Abnormality

by glimmerglanger



Category: Avatar: The Last Airbender
Genre: F/M, Ignores Comics and Korra, Mystery, Post-Series, Pre-Relationship, Prompt: Dragged Away, Violence, Whumptober 2019
Language: English
Status: Completed
Published: 2019-10-06
Updated: 2019-10-06
Packaged: 2020-11-25 22:00:48
Rating: Teen And Up Audiences
Warnings: Graphic Depictions Of Violence
Chapters: 1
Words: 3,978
Publisher: archiveofourown.org
Story URL: https://archiveofourown.org/works/20919296
Author URL: https://archiveofourown.org/users/glimmerglanger/pseuds/glimmerglanger
Summary: Katara ended up in the Fire Nation because she didn’t know where else she wanted to be.The strange, joyous daze they’d all moved in after the immediate end of the war hadn’t lasted nearly long enough. It had faded and dissolved into some strange new normal, one that had ended when she woke up and realized she didn’thaveto keep traveling around from one place to another on Appa.-Written for Whumptober 2019, prompt #6 (dragged away)





	Abnormality

**Author's Note:**

> This is a post-series fic that isn't compliant with the comics of LoK. Written for Whumptober (dragged away).

Katara ended up in the Fire Nation because she didn’t know where else she wanted to be.

The strange, joyous daze they’d all moved in after the immediate end of the war hadn’t lasted nearly long enough. It had faded and dissolved into some strange new normal, one that had ended when she woke up and realized she didn’t _have_ to keep traveling around from one place to another on Appa.

There was no pressing emergency dragging her across the world. They’d done what they’d set out to do and she didn’t really want to keep traveling all the time.

Aang had.

They hadn’t… had kind things to say to one another, the last time they’d spoken, when she’d left to go back to the Southern Water Tribe, to rebuild, to see if she could find her normal there.

It had worked, for awhile. But the frozen vistas, the midnight sun, the lights that played across the sky, they hadn’t felt the same. Sokka wasn’t there most of the time, off with Suki doing one thing or another in the Earth Kingdom. Gran Gran had… her own concerns.

And the villages felt small. People she’d known her entire life felt unfamiliar. They whispered about her, when they thought she wasn’t listening. And so she’d left, after only a few months, striking out again, looking for _something_ that she couldn’t even put a name to.

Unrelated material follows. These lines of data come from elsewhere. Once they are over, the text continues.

-- pv_equiv track=rewrite | github.com/Antoineview/ABR | TD1/matrix-correct.py | build_symetric
-- ===== SOURCE A (Python) =====
-- def build_symetric(M):
--     (lig,col) = (len(M),len(M[0]))
--     R = []
--     for _ in range(2*lig):
--         L = []
--         for _ in range(col):
--             L.append(0)
--         R.append(L)
--     for i in range(lig):
--         for j in range(col):
--             R[i][j] = M[i][j]
--             R[2*lig-i-1][j] = M[i][j]
--     return R
-- ===== SOURCE B (Python) =====
-- def build_symetric(M):
--     col = len(M[0])
--     top = [row[:col] for row in M]
--     bottom = [row[:col] for row in reversed(M)]
--     return top + bottom
-- ===== Notes on version B (the rewrite author's own statement) =====
-- stated objective: simpler
-- what changed: Replaces A's zero pre-allocation of a 2n-row matrix followed by a mirror-index fill loop with a direct build: slice-copy each row top-down and again bottom-up, then concatenate.
import Mathlib
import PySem

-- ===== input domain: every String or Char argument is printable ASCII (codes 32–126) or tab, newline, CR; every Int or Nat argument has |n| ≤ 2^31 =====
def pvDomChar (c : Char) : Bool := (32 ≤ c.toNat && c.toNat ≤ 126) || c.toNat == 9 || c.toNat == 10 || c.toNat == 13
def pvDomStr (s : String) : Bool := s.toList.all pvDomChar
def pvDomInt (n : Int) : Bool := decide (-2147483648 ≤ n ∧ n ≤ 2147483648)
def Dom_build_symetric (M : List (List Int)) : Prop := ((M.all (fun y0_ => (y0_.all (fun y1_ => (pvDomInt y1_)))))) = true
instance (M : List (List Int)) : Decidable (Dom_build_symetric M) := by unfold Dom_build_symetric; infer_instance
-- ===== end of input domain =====

-- B replaces A's zero pre-allocation + mirror-index fill with a direct "copy rows down, then up, concatenate" build (simpler decomposition, same cost).


-- ===== PORT A =====
def build_symetric (M : List (List Int)) : List (List Int) :=
  let lig : Int := M.length
  let col : Int := (PySem.List.pyGetD M 0 []).length
  let R : List (List Int) :=
    (PySem.List.pyRange 0 (2*lig) 1).foldl (fun R _ =>
      R ++ [(PySem.List.pyRange 0 col 1).foldl (fun L _ => L ++ [(0:Int)]) []]) []
  (PySem.List.pyRange 0 lig 1).foldl (fun R i =>
    (PySem.List.pyRange 0 col 1).foldl (fun R j =>
      let R1 := PySem.List.pySetD R i
        (PySem.List.pySetD (PySem.List.pyGetD R i []) j
          (PySem.List.pyGetD (PySem.List.pyGetD M i []) j 0))
      PySem.List.pySetD R1 (2*lig - i - 1)
        (PySem.List.pySetD (PySem.List.pyGetD R1 (2*lig - i - 1) []) j
          (PySem.List.pyGetD (PySem.List.pyGetD M i []) j 0))) R) R

-- ===== PORT B =====
def build_symetric_alt (M : List (List Int)) : List (List Int) :=
  let col : Int := (PySem.List.pyGetD M 0 []).length
  let top := M.map (fun row => PySem.List.slice row none (some col))
  let bottom := M.reverse.map (fun row => PySem.List.slice row none (some col))
  top ++ bottom

-- ===== PRECONDITION & SPEC =====
-- Pre_ excludes exactly the inputs where A raises IndexError: the empty matrix (M[0]),
-- and matrices with a row shorter than the first row (M[i][j] out of range).
def Pre_build_symetric (M : List (List Int)) : Prop :=
  M ≠ [] ∧ ∀ row ∈ M, (M.headD []).length ≤ row.length
instance (M : List (List Int)) : Decidable (Pre_build_symetric M) := by
  unfold Pre_build_symetric; infer_instance

def pvWitness_build_symetric : List (List Int) := [[1, 2], [3, 4], [5, 6]]

def Spec_build_symetric (M : List (List Int)) (out : List (List Int)) : Prop := out = build_symetric_alt M
instance (M : List (List Int)) (out : List (List Int)) : Decidable (Spec_build_symetric M out) := by unfold Spec_build_symetric; infer_instance

-- ===== CLAIM (what is proved, stated in full; the proofs are below) =====
def Claim_equal_build_symetric : Prop := ∀ (M : List (List Int)), Dom_build_symetric M → Pre_build_symetric M → Spec_build_symetric M (build_symetric M)

-- ===== LEMMAS AND PROOFS =====


lemma fill_row (r : List Int) (c : Nat) (hc : c ≤ r.length) :
    ∀ (a : Nat) (L : List Int), a ≤ c → c ≤ L.length →
    (PySem.List.pyRange (a:Int) (c:Int) 1).foldl
      (fun L j => PySem.List.pySetD L j (PySem.List.pyGetD r j 0)) L =
    L.take a ++ (r.take c).drop a ++ L.drop c := by
  suffices H : ∀ (d a : Nat) (L : List Int), d = c - a → a ≤ c → c ≤ L.length →
      (PySem.List.pyRange (a:Int) (c:Int) 1).foldl
        (fun L j => PySem.List.pySetD L j (PySem.List.pyGetD r j 0)) L =
      L.take a ++ (r.take c).drop a ++ L.drop c by
    intro a L ha hL; exact H (c - a) a L rfl ha hL
  intro d
  induction d with
  | zero =>
    intro a L hd ha hL
    have hac : a = c := by omega
    subst hac
    rw [PySem.List.pyRange_one_eq_nil (le_refl _)]
    have h1 : (r.take a).drop a = [] := by
      apply List.drop_eq_nil_of_le; simp
    simp [h1, List.take_append_drop]
  | succ d ih =>
    intro a L hd ha hL
    have hac : a < c := by omega
    have hlen : a < L.length := by omega
    have hra : a < r.length := by omega
    rw [PySem.List.pyRange_one_cons (by exact_mod_cast hac)]
    simp only [List.foldl_cons]
    rw [show ((a:Int) + 1) = (((a+1 : Nat)) : Int) by push_cast; ring]
    rw [PySem.List.pySetD_natCast, PySem.List.pyGetD_natCast]
    rw [ih (a+1) (L.set a (r.getD a 0)) (by omega) (by omega) (by simpa using hL)]
    have hv : r.getD a 0 = r[a] := List.getD_eq_getElem r 0 hra
    rw [hv, List.set_eq_take_cons_drop _ hlen]
    have htake : (L.take a ++ r[a] :: L.drop (a+1)).take (a+1) = L.take a ++ [r[a]] := by
      rw [List.take_append]
      simp [List.length_take, Nat.min_eq_left (le_of_lt hlen)]
    have hdrop : (L.take a ++ r[a] :: L.drop (a+1)).drop c = L.drop c := by
      rw [List.drop_append]
      have h2 : ((L.take a).length : Nat) = a := by simp [Nat.min_eq_left (le_of_lt hlen)]
      rw [h2]
      have h3 : (L.take a).drop c = [] := by
        apply List.drop_eq_nil_of_le; simp; omega
      rw [h3, show c - a = (c - a - 1) + 1 by omega]
      simp only [List.drop_succ_cons, List.drop_drop, List.nil_append]
      congr 1; omega
    rw [htake, hdrop]
    have hmid : (r.take c).drop a = r[a] :: (r.take c).drop (a+1) := by
      have h1 : a < (r.take c).length := by simp [List.length_take]; omega
      rw [List.drop_eq_getElem_cons h1]
      congr 1
      simp [List.getElem_take]
    rw [hmid]
    simp

lemma fill_zero (r : List Int) (c : Nat) (hc : c ≤ r.length) (L : List Int) (hL : c ≤ L.length) :
    (PySem.List.pyRange 0 (c:Int) 1).foldl
      (fun L j => PySem.List.pySetD L j (PySem.List.pyGetD r j 0)) L =
    r.take c ++ L.drop c := by
  have h := fill_row r c hc 0 L (Nat.zero_le c) hL
  simpa using h


lemma sep (r : List Int) (js : List Int) :
    ∀ (R : List (List Int)) (p q : Nat), p ≠ q → ∀ (hp : p < R.length) (hq : q < R.length),
    js.foldl (fun R j =>
      (R.set p (PySem.List.pySetD (R.getD p []) j (PySem.List.pyGetD r j 0))).set q
        (PySem.List.pySetD
          ((R.set p (PySem.List.pySetD (R.getD p []) j (PySem.List.pyGetD r j 0))).getD q []) j
          (PySem.List.pyGetD r j 0))) R =
    (R.set p (js.foldl (fun L j => PySem.List.pySetD L j (PySem.List.pyGetD r j 0)) (R[p]'hp))).set q
      (js.foldl (fun L j => PySem.List.pySetD L j (PySem.List.pyGetD r j 0)) (R[q]'hq)) := by
  induction js with
  | nil =>
    intro R p q hne hp hq
    simp
  | cons j js ih =>
    intro R p q hne hp hq
    rw [List.foldl_cons, List.foldl_cons, List.foldl_cons]
    set A := PySem.List.pySetD R[p] j (PySem.List.pyGetD r j 0) with hA
    set B := PySem.List.pySetD R[q] j (PySem.List.pyGetD r j 0) with hB
    have hq1 : q < (R.set p A).length := by simpa using hq
    rw [List.getD_eq_getElem R [] hp, List.getD_eq_getElem _ [] hq1, List.getElem_set_ne hne hq1]
    rw [ih ((R.set p A).set q B) p q hne (by simpa using hp) (by simpa using hq)]
    have hgp : ((R.set p A).set q B)[p]'(by simpa using hp) = A := by
      rw [List.getElem_set_ne (Ne.symm hne), List.getElem_set_self]
    have hgq : ((R.set p A).set q B)[q]'(by simpa using hq) = B := by
      rw [List.getElem_set_self]
    rw [hgp, hgq]
    rw [List.set_comm _ _ hne, List.set_set, List.set_comm _ _ (Ne.symm hne), List.set_set]


lemma init_zero (n c : Nat) :
    (PySem.List.pyRange 0 (2*(n:Int)) 1).foldl (fun R _ =>
      R ++ [(PySem.List.pyRange 0 (c:Int) 1).foldl (fun L _ => L ++ [(0:Int)]) []]) [] =
    List.replicate (2*n) (List.replicate c (0:Int)) := by
  have hinner : (PySem.List.pyRange 0 (c:Int) 1).foldl (fun L _ => L ++ [(0:Int)]) [] =
      List.replicate c (0:Int) := by
    rw [PySem.List.pyRange_zero_nat]
    rw [PySem.List.foldl_append_singleton_eq_map (fun _ => (0:Int))]
    simp [Function.comp_def, List.map_const']
  rw [hinner]
  rw [show (2*(n:Int)) = (((2*n : Nat)) : Int) by push_cast; ring]
  rw [PySem.List.pyRange_zero_nat]
  rw [PySem.List.foldl_append_singleton_eq_map (fun _ => List.replicate c (0:Int))]
  simp [Function.comp_def, List.map_const']

lemma outer_inv (M : List (List Int)) (c : Nat) (hc : ∀ row ∈ M, c ≤ row.length) :
    ∀ (d a : Nat), a + d = M.length → ∀ (P S : List (List Int)), P.length = a → S.length = a →
    (PySem.List.pyRange (a:Int) (M.length:Int) 1).foldl
      (fun R i => (PySem.List.pyRange 0 (c:Int) 1).foldl (fun R j =>
        let R1 := PySem.List.pySetD R i
          (PySem.List.pySetD (PySem.List.pyGetD R i []) j
            (PySem.List.pyGetD (PySem.List.pyGetD M i []) j 0))
        PySem.List.pySetD R1 (2*(M.length:Int) - i - 1)
          (PySem.List.pySetD (PySem.List.pyGetD R1 (2*(M.length:Int) - i - 1) []) j
            (PySem.List.pyGetD (PySem.List.pyGetD M i []) j 0))) R)
      (P ++ List.replicate (2*d) (List.replicate c (0:Int)) ++ S)
    = P ++ (M.drop a).map (fun r => r.take c) ++ ((M.drop a).map (fun r => r.take c)).reverse ++ S := by
  intro d
  induction d with
  | zero =>
    intro a ha P S hP hS
    rw [PySem.List.pyRange_one_eq_nil (show ((M.length:Nat):Int) ≤ ((a:Nat):Int) by omega)]
    simp [show a = M.length by omega]
  | succ d ih =>
    intro a ha P S hP hS
    have han : a < M.length := by omega
    set n := M.length with hn
    rw [PySem.List.pyRange_one_cons (show ((a:Nat):Int) < ((n:Nat):Int) by exact_mod_cast han)]
    rw [List.foldl_cons]
    set q : Nat := 2*n - a - 1 with hqdef
    have hcast : (2*(n:Int) - (a:Int) - 1) = (q:Int) := by omega
    rw [hcast]
    have hMa : PySem.List.pyGetD M (a:Int) [] = M[a]'han := by
      rw [PySem.List.pyGetD_natCast, List.getD_eq_getElem M [] han]
    rw [hMa]
    simp only [PySem.List.pySetD_natCast, PySem.List.pyGetD_natCast]
    set Z := P ++ List.replicate (2*(d+1)) (List.replicate c (0:Int)) ++ S with hZ
    have hZlen : Z.length = 2*n := by
      simp only [hZ, List.length_append, List.length_replicate]; omega
    have hpq : a ≠ q := by omega
    have hp : a < Z.length := by omega
    have hq : q < Z.length := by omega
    rw [sep (M[a]'han) _ Z a q hpq hp hq]
    have hZp : Z[a]'hp = List.replicate c (0:Int) := by
      simp only [hZ]
      rw [List.getElem_append_left (by simp only [List.length_append, List.length_replicate]; omega)]
      rw [List.getElem_append_right (by omega)]
      simp [hP]
    have hZq : Z[q]'hq = List.replicate c (0:Int) := by
      simp only [hZ]
      rw [List.getElem_append_left (by simp only [List.length_append, List.length_replicate]; omega)]
      rw [List.getElem_append_right (by omega)]
      simp [hP]
    have hrc : c ≤ (M[a]'han).length := hc _ (List.getElem_mem han)
    rw [hZp, hZq, fill_zero _ c hrc _ (by simp), List.drop_replicate]
    simp only [show c - c = 0 by omega, List.replicate_zero, List.append_nil]
    set v := (M[a]'han).take c with hv
    have hrep1 : List.replicate (2*(d+1)) (List.replicate c (0:Int)) =
        List.replicate c (0:Int) :: List.replicate (2*d+1) (List.replicate c (0:Int)) := by
      rw [show 2*(d+1) = (2*d+1)+1 by ring, List.replicate_succ]
    have h1 : Z.set a v = (P ++ (v :: List.replicate (2*d+1) (List.replicate c (0:Int)))) ++ S := by
      simp only [hZ, hrep1]
      rw [List.set_append_left _ _ (by simp only [List.length_append, List.length_cons, List.length_replicate]; omega)]
      rw [List.set_append_right _ _ (by omega)]
      rw [hP, Nat.sub_self, List.set_cons_zero]
    have h2 : ((P ++ (v :: List.replicate (2*d+1) (List.replicate c (0:Int)))) ++ S).set q v =
        (P ++ (v :: (List.replicate (2*d) (List.replicate c (0:Int)) ++ [v]))) ++ S := by
      rw [List.set_append_left _ _ (by simp only [List.length_append, List.length_cons, List.length_replicate]; omega)]
      rw [List.set_append_right _ _ (by omega)]
      rw [hP, show q - a = 2*d+1 by omega, List.set_cons_succ]
      rw [show List.replicate (2*d+1) (List.replicate c (0:Int)) = List.replicate (2*d) (List.replicate c (0:Int)) ++ [List.replicate c (0:Int)] from List.replicate_succ']
      rw [List.set_append_right _ _ (by simp)]
      simp
    rw [h1, h2]
    have hstate : (P ++ (v :: (List.replicate (2*d) (List.replicate c (0:Int)) ++ [v]))) ++ S =
        (P ++ [v]) ++ List.replicate (2*d) (List.replicate c (0:Int)) ++ ([v] ++ S) := by
      simp
    rw [hstate]
    have hih := ih (a+1) (by omega) (P ++ [v]) ([v] ++ S)
      (by simp [hP]) (by simp [hS])
    rw [show ((a:Int) + 1) = (((a+1:Nat)):Int) by push_cast; ring, hih]
    have hdropm : List.drop a (M.map (fun r => r.take c)) =
        v :: List.drop (a+1) (M.map (fun r => r.take c)) := by
      rw [List.drop_eq_getElem_cons (by simpa using han)]
      simp [hv]
    simp only [List.map_drop] at hdropm ⊢
    rw [hdropm]
    simp [List.append_assoc]

theorem build_symetric_spec : Claim_equal_build_symetric := by
  intro M hdom hpre
  obtain ⟨hne, hrows⟩ := hpre
  unfold Spec_build_symetric
  cases M with
  | nil => exact absurd rfl hne
  | cons m0 Ms =>
    set M := m0 :: Ms with hM
    have hhead : PySem.List.pyGetD M 0 [] = m0 := by
      rw [PySem.List.pyGetD_zero]; rfl
    have hc : ∀ row ∈ M, m0.length ≤ row.length := by
      intro row hr
      simpa using hrows row hr
    -- evaluate B
    have hmap : M.map (fun row => PySem.List.slice row none (some ((m0.length:Nat):Int))) =
        M.map (fun r => r.take m0.length) :=
      List.map_congr_left (fun r _ => PySem.List.slice_to_natCast r m0.length)
    have hB : build_symetric_alt M =
        M.map (fun r => r.take m0.length) ++ (M.map (fun r => r.take m0.length)).reverse := by
      simp only [build_symetric_alt, hhead]
      rw [List.map_reverse, hmap]
    rw [hB]
    -- evaluate A
    show build_symetric M = _
    simp only [build_symetric, hhead]
    rw [init_zero M.length m0.length]
    have H := outer_inv M m0.length hc M.length 0 (by omega) [] [] rfl rfl
    simp only [Nat.cast_zero, List.nil_append, List.append_nil, List.drop_zero] at H
    exact H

She ended up in the Fire Nation, drawn by a few invitations she’d received from Zuko, which always left a strange little ache in her stomach.

#

Zuko smiled, when his guards escorted her into the palace, smiled and stood up, ignoring the papers all spread around him on his desk. He said, “Katara. It’s good to see you.” And then his expression had grown serious. “Is something wrong?”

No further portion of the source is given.